==== Task input ====

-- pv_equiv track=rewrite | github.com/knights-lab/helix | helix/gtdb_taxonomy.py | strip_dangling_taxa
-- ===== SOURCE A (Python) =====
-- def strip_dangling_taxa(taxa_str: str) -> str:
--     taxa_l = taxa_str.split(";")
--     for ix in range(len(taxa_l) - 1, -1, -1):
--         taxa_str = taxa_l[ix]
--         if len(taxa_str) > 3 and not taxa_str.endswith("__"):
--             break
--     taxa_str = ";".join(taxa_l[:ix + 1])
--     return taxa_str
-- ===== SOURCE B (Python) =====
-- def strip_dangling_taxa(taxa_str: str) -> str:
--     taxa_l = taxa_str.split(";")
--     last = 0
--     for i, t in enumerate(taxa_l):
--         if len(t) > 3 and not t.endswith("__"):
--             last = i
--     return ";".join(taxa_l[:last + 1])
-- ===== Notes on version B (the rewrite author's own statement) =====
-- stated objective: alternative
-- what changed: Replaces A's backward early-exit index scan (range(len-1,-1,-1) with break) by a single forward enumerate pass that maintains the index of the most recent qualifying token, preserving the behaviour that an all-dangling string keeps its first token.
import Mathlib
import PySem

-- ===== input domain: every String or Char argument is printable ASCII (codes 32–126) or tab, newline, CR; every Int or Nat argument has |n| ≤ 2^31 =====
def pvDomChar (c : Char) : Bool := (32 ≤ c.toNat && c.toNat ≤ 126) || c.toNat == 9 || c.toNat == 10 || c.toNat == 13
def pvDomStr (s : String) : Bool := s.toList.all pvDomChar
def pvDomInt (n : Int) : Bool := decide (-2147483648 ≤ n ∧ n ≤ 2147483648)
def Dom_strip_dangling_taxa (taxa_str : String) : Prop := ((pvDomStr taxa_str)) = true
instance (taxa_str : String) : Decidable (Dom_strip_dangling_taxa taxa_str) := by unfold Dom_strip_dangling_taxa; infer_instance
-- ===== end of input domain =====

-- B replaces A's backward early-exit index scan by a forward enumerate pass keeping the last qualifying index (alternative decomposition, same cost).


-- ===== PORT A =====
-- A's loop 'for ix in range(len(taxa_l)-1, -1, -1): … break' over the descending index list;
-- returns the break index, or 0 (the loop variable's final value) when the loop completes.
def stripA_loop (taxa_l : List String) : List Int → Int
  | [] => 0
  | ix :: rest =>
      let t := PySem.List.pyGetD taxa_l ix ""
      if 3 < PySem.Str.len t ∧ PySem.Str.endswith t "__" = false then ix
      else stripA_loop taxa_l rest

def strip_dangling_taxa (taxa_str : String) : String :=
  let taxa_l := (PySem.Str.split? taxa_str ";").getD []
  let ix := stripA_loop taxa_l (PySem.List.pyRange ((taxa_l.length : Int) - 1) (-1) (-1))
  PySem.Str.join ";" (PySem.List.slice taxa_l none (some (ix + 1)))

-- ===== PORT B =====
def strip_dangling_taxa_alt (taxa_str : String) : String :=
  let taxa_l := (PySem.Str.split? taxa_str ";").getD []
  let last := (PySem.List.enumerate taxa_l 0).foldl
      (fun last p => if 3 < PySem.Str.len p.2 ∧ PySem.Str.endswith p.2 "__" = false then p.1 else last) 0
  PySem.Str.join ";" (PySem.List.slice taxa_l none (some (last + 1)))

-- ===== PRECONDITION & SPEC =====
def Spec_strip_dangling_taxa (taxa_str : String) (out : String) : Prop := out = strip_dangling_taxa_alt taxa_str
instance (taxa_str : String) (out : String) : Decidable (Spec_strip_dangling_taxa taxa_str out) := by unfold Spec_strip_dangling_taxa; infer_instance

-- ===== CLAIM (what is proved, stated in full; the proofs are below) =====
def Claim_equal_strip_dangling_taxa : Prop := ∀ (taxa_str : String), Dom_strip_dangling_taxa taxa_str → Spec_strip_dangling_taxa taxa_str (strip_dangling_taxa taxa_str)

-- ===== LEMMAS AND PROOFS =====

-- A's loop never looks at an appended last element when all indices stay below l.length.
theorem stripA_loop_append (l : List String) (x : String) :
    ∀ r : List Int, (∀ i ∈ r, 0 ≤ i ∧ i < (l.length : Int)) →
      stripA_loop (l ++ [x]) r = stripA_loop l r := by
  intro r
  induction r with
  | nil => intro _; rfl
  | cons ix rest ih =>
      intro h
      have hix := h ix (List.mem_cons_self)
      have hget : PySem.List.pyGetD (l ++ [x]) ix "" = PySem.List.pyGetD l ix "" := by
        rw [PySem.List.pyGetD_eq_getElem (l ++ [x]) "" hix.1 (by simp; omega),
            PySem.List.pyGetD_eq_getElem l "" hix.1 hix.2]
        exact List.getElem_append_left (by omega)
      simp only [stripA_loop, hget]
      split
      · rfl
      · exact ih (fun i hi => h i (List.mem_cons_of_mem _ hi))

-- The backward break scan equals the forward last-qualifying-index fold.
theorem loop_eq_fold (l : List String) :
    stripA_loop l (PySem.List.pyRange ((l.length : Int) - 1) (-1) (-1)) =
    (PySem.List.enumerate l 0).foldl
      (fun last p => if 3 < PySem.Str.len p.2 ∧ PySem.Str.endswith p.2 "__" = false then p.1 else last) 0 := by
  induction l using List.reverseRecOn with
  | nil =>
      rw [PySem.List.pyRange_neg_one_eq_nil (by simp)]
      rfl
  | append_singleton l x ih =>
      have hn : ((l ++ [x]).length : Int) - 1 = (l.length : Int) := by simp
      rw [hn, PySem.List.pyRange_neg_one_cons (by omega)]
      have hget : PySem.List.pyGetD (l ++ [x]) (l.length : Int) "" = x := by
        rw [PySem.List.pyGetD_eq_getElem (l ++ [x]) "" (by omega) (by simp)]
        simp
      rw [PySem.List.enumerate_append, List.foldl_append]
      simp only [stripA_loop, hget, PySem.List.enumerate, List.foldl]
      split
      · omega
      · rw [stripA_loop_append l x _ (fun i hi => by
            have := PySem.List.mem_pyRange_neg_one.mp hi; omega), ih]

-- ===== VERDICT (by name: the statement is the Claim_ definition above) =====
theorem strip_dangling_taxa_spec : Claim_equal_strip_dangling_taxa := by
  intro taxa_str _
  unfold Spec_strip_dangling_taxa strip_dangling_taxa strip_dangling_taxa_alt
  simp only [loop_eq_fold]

====

Task instructions: Wherever the string "induction" occurs in the records, copy the line it is in.

Answer to this exercise:
  induction r with
  induction l using List.reverseRecOn with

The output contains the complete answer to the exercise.